Queue-driven late-window frame 986 bridge scene

One small schema fix that mattered immediately

This checkpoint also fixed a small but real contract bug.

td2_boot_probe.json already contained the write hits, but it did not preserve trace_start_frame and trace_end_frame in the main payload. That meant a merged visual contract could tell you:

  • which domains were active
  • which frames were touched inside each domain

but not the exact requested trace window that produced the capture.

The probe now writes those fields directly, and the merged contract now carries:

  • producerTrace.traceWindow.startFrame
  • producerTrace.traceWindow.endFrame

For the 986 proof, that means the contract explicitly records 982..986, not just the derived per-domain spans.

That is a small change, but it makes the artifact more trustworthy as a handoff surface.

Why this checkpoint is better than another blind 7051 retry

The earlier 7051 follow-up was still the right experiment to try. It just was not the right experiment to keep retrying in the same environment.

Two bounded power-on timed-input attempts still exited 255 before producing a probe JSON. After that, the right move was not persistence for its own sake.
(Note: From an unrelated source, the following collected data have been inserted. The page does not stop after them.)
def wstrOf (gs : List (Int × Int)) (lo hi : Int) : List String :=
  match bpick (winOf gs lo hi) with
  | none => []
  | some kv => [renderKV kv]

theorem ClipA_eq_map (a b : Int) : ClipA a b
    = (PySem.List.pyRange 0 (PySem.Int.truncdiv a b) 1).map (fun i => (i * b + 1, (i + 1) * b)) := by
  rw [ClipA]
  rw [PySem.List.foldl_append_singleton_eq_map]
  rfl

-- A, reduced to a flatMap over the window indices
theorem A_closed (g : List (Int × Int)) (b : Int)
    (hnd : ((PySem.List.sorted g (fun x => x.1)).map Prod.fst).Nodup)
    (hlt : (PySem.List.sorted g (fun x => x.1)).Pairwise (fun x y => x.1 < y.1))
    (last : Int × Int)
    (hlast : PySem.List.pyGet? (PySem.List.sorted g (fun x => x.1)) (-1) = some last) :
    BestScoreAA g b = (PySem.List.pyRange 0 (PySem.Int.truncdiv (last.1 + 30) b) 1).flatMap
      (fun i => wstrOf (PySem.List.sorted g (fun x => x.1)) (i * b + 1) ((i + 1) * b)) := by
  simp only [BestScoreAA, hlast]
  refine Eq.trans (PySem.List.foldl_congr_mem _ _
    (fun (acc : List String) (clip : Int × Int) =>
      acc ++ wstrOf (PySem.List.sorted g (fun x => x.1)) clip.1 clip.2) []
    (fun acc clip _ => ?_)) ?_
  · exact window_out (PySem.List.sorted g (fun x => x.1)) hnd hlt clip.1 clip.2 acc
  · rw [PySem.List.foldl_append_eq_flatMap, ClipA_eq_map, List.flatMap_map]
    rfl

-- B, reduced to a map over the sorted keys of the binning fold
theorem B_closed (g : List (Int × Int)) (b : Int) (last : Int × Int)
    (hlast : PySem.List.pyGet? (PySem.List.sorted g (fun x => x.1)) (-1) = some last) :
    BestScoreAA_alt g b = (PySem.List.sorted
        ((PySem.List.sorted g (fun x => x.1)).foldl
          (bstepB b (PySem.Int.floordiv (last.1 + 30) b * b)) (PySem.Dict.mk [])).keys
        (fun w => w)).map
      (fun w => match ((PySem.List.sorted g (fun x => x.1)).foldl
          (bstepB b (PySem.Int.floordiv (last.1 + 30) b * b)) (PySem.Dict.mk [])).get? w with
        | some p => PySem.Int.toStr p.2 ++ "\t" ++ PySem.Int.toStr p.1
        | none => "") := by
  simp only [BestScoreAA_alt, hlast]
  rfl

theorem flatMap_match_eq_filter_map (l : List Int) (p : Int → Option (Int × Int))
    (r : Int × Int → String) :
    l.flatMap (fun i => match p i with | none => [] | some kv => [r kv])
      = (l.filter (fun i => (p i).isSome)).map
          (fun i => match p i with | none => "" | some kv => r kv) := by
  induction l with
  | nil => rfl
  | cons x t ih =>
    rw [List.flatMap_cons, List.filter_cons]
    rcases hp : p x with _ | kv
    · simp only [Option.isSome_none, Bool.false_eq_true, if_false, List.nil_append]
      exact ih
    · simp only [hp, Option.isSome_some, if_true, List.map_cons, List.cons_append,
        List.nil_append]
      rw [ih]

-- ===== VERDICT (by name: the statement is the Claim_ definition above) =====
theorem BestScoreAA_spec : Claim_equal_BestScoreAA := by
  intro g b _hdom hpre
  obtain ⟨hne, hb, hnd⟩ := hpre
  have hgsne : PySem.List.sorted g (fun x => x.1) ≠ [] := by
    rw [Ne, PySem.List.sorted_eq_nil_iff]; exact hne
  have hperm : (PySem.List.sorted g (fun x => x.1)).Perm g := PySem.List.sorted_perm g _ _
  have hndgs : ((PySem.List.sorted g (fun x => x.1)).map Prod.fst).Nodup :=
    (hperm.map Prod.fst).nodup_iff.mpr hnd
  have hple : (PySem.List.sorted g (fun x => x.1)).Pairwise (fun x y => x.1 ≤ y.1) :=
    PySem.List.sorted_pairwise g (fun x => x.1)
  have hplt : (PySem.List.sorted g (fun x => x.1)).Pairwise (fun x y => x.1 < y.1) :=
    pairwise_lt_of_le_nodup _ hple hndgs
  have hlast : PySem.List.pyGet? (PySem.List.sorted g (fun x => x.1)) (-1)
      = some ((PySem.List.sorted g (fun x => x.1)).getLast hgsne) := by
    rw [pyGet_neg_one, List.getLast?_eq_some_getLast]
  set gs := PySem.List.sorted g (fun x => x.1) with hgs
  set last := gs.getLast hgsne with hlastdef
  show BestScoreAA g b = BestScoreAA_alt g b
  rw [A_closed g b hndgs hplt last hlast, B_closed g b last hlast]
  rw [← hgs]
  by_cases ha : 0 ≤ last.1 + 30
  · -- the common window count
    have hNt : PySem.Int.truncdiv (last.1 + 30) b = (last.1 + 30) / b :=
      Int.tdiv_eq_ediv_of_nonneg ha
    have hNf : PySem.Int.floordiv (last.1 + 30) b = (last.1 + 30) / b :=
      Int.fdiv_eq_ediv_of_nonneg _ hb.le
    rw [hNt, hNf]
    set N := (last.1 + 30) / b with hN
    -- each A-window inside the range is the corresponding bin
    have hwin : ∀ i ∈ PySem.List.pyRange 0 N 1,
        winOf gs (i * b + 1) ((i + 1) * b) = winB gs b (N * b) i := by
      intro i hi
      obtain ⟨hi0, hiN⟩ := PySem.List.mem_pyRange_one.mp hi
      rw [winOf, winB]
      refine List.filter_congr (fun kv _ => ?_)
      refine decide_eq_decide.mpr ?_
      constructor
      · rintro ⟨h1, h2⟩
        have hib : 0 ≤ i * b := mul_nonneg hi0 hb.le
        have hNb : (i + 1) * b ≤ N * b := mul_le_mul_of_nonneg_right (by omega) hb.le
        exact ⟨by omega, by omega,
          (PySem.Int.floordiv_eq_iff_of_pos hb).mpr ⟨by omega, by omega⟩⟩
      · rintro ⟨h1, h2, h3⟩
        obtain ⟨h4, h5⟩ := (PySem.Int.floordiv_eq_iff_of_pos hb).mp h3
        exact ⟨by omega, by omega⟩
    -- bins of in-range sites land inside the range
    have hbin : ∀ w, winB gs b (N * b) w ≠ [] → w ∈ PySem.List.pyRange 0 N 1 := by
      intro w hwne
      obtain ⟨kv, hkv⟩ := List.exists_mem_of_ne_nil _ hwne
      rw [winB] at hkv
      obtain ⟨_, hprop⟩ := List.mem_filter.mp hkv
      obtain ⟨h1, h2, h3⟩ := of_decide_eq_true hprop
      refine PySem.List.mem_pyRange_one.mpr ⟨?_, ?_⟩
      · rw [← h3]
        exact (PySem.Int.le_floordiv_iff_mul_le hb).mpr (by omega)
      · rw [← h3]
        exact (PySem.Int.floordiv_lt_iff_lt_mul hb).mpr (by omega)
    have hget := bfold_get? b (N * b) gs
    have hkeysnd := bfold_keys_nodup b (N * b) gs
    -- the sorted key list is the increasing list of nonempty bins
    have hmemkeys : ∀ w,
        w ∈ ((gs.foldl (bstepB b (N * b)) (PySem.Dict.mk [])).keys)
          ↔ w ∈ (PySem.List.pyRange 0 N 1).filter
              (fun i => (bpick (winB gs b (N * b) i)).isSome) := by
      intro w
      constructor
      · intro hw
        have hgw : (gs.foldl (bstepB b (N * b)) (PySem.Dict.mk [])).get? w ≠ none := by
          rw [Ne, dict_get?_eq_none_iff]; exact fun h => h hw
        rw [hget w] at hgw
        have hbp : bpick (winB gs b (N * b) w) ≠ none := by
          intro h; rw [h] at hgw; exact hgw rfl
        refine List.mem_filter.mpr ⟨?_, Option.isSome_iff_ne_none.mpr hbp⟩
        exact hbin w (fun h => hbp (by rw [h]; rfl))
      · intro hw
        obtain ⟨_, hsome⟩ := List.mem_filter.mp hw
        have hbp := Option.isSome_iff_ne_none.mp hsome
        have : (gs.foldl (bstepB b (N * b)) (PySem.Dict.mk [])).get? w ≠ none := by
          rw [hget w]
          intro h
          exact hbp (Option.map_eq_none_iff.mp h)
        by_contra hcon
        exact this ((dict_get?_eq_none_iff _ _).mpr hcon)
    have hWnd : ((PySem.List.pyRange 0 N 1).filter
        (fun i => (bpick (winB gs b (N * b) i)).isSome)).Nodup :=
      (pyrange_nodup N).filter _
    have hWlt : ((PySem.List.pyRange 0 N 1).filter
        (fun i => (bpick (winB gs b (N * b) i)).isSome)).Pairwise (· < ·) :=
      (pyrange_pairwise_lt N).filter _
    have hsorted : PySem.List.sorted
        ((gs.foldl (bstepB b (N * b)) (PySem.Dict.mk [])).keys) (fun w => w)
        = (PySem.List.pyRange 0 N 1).filter
            (fun i => (bpick (winB gs b (N * b) i)).isSome) :=
      PySem.List.sorted_eq_of_perm_of_pairwise_lt _ _ _
        ((List.perm_ext_iff_of_nodup hWnd hkeysnd).mpr (fun a => (hmemkeys a).symm))
        hWlt
    rw [hsorted]
    -- A's flatMap as filter-then-map, over the same bins
    have hA : ∀ i, wstrOf gs (i * b + 1) ((i + 1) * b)
        = (fun i => match bpick (winOf gs (i * b + 1) ((i + 1) * b)) with
           | none => []
           | some kv => [renderKV kv]) i := fun i => rfl
    rw [show (fun i => wstrOf gs (i * b + 1) ((i + 1) * b))
          = (fun i => match bpick (winOf gs (i * b + 1) ((i + 1) * b)) with
             | none => []
             | some kv => [renderKV kv]) from funext hA]
    rw [flatMap_match_eq_filter_map (PySem.List.pyRange 0 N 1)
        (fun i => bpick (winOf gs (i * b + 1) ((i + 1) * b))) renderKV]
    rw [List.filter_congr (fun i hi => by rw [hwin i hi])]
    refine List.map_congr_left (fun w hw => ?_)
    have hwmem : w ∈ PySem.List.pyRange 0 N 1 := List.mem_of_mem_filter hw
    rw [hwin w hwmem, hget w]
    rcases hbpw : bpick (winB gs b (N * b) w) with _ | kv
    · rfl
    · rfl
  · -- no windows at all: both sides are empty
    have h1 : (0:Int) ≤ (-(last.1 + 30)).tdiv b := Int.tdiv_nonneg (by omega) hb.le
    have h2 := Int.neg_tdiv (last.1 + 30) b
    have hcount : PySem.Int.truncdiv (last.1 + 30) b ≤ 0 := by
      show (last.1 + 30).tdiv b ≤ 0
      omega
    have hrange : PySem.List.pyRange 0 (PySem.Int.truncdiv (last.1 + 30) b) 1 = [] := by
      rw [pyrange_map_cast, show (PySem.Int.truncdiv (last.1 + 30) b).toNat = 0 by omega]
      rfl
    rw [hrange]
    have hlim : PySem.Int.floordiv (last.1 + 30) b * b ≤ last.1 + 30 := by
      rw [show PySem.Int.floordiv (last.1 + 30) b = (last.1 + 30) / b from
        Int.fdiv_eq_ediv_of_nonneg _ hb.le]
      exact Int.ediv_mul_le _ (by omega)
    have hfold : gs.foldl (bstepB b (PySem.Int.floordiv (last.1 + 30) b * b))
        (PySem.Dict.mk []) = PySem.Dict.mk [] := by
      refine foldl_fixed_of_mem _ gs _ (fun d kv _ => ?_)
      rw [bstepB, if_neg (by omega)]
    rw [hfold]
    rfl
The right move was to switch to a target that could still advance the lane.

986 did exactly that:

  • it produced a real later-window ownership trace
  • it tightened the contract format itself
  • it gave the lane a better anchor for the already-documented 986/990/994 late-attract composition boundary

That is forward progress, not a workaround.

What comes next

The next step is not to go back immediately to 7051.

The next step is to extend the same live ownership path forward into:

  • 990
  • 994

Those windows already have queue artifacts, OAM delta reports, and bridge-visible comparisons. They are the natural continuation of the same question.

7051 should come back only when there is a better starting surface for it, likely a reusable late-intro seed or savestate. That is a different problem.

For now, the important result is simpler:

the repo no longer has only an early producer-trace proof and a blocked later timed-input path. It now has a real late-window live ownership contract at 986, and that is enough to keep the archaeology lane moving.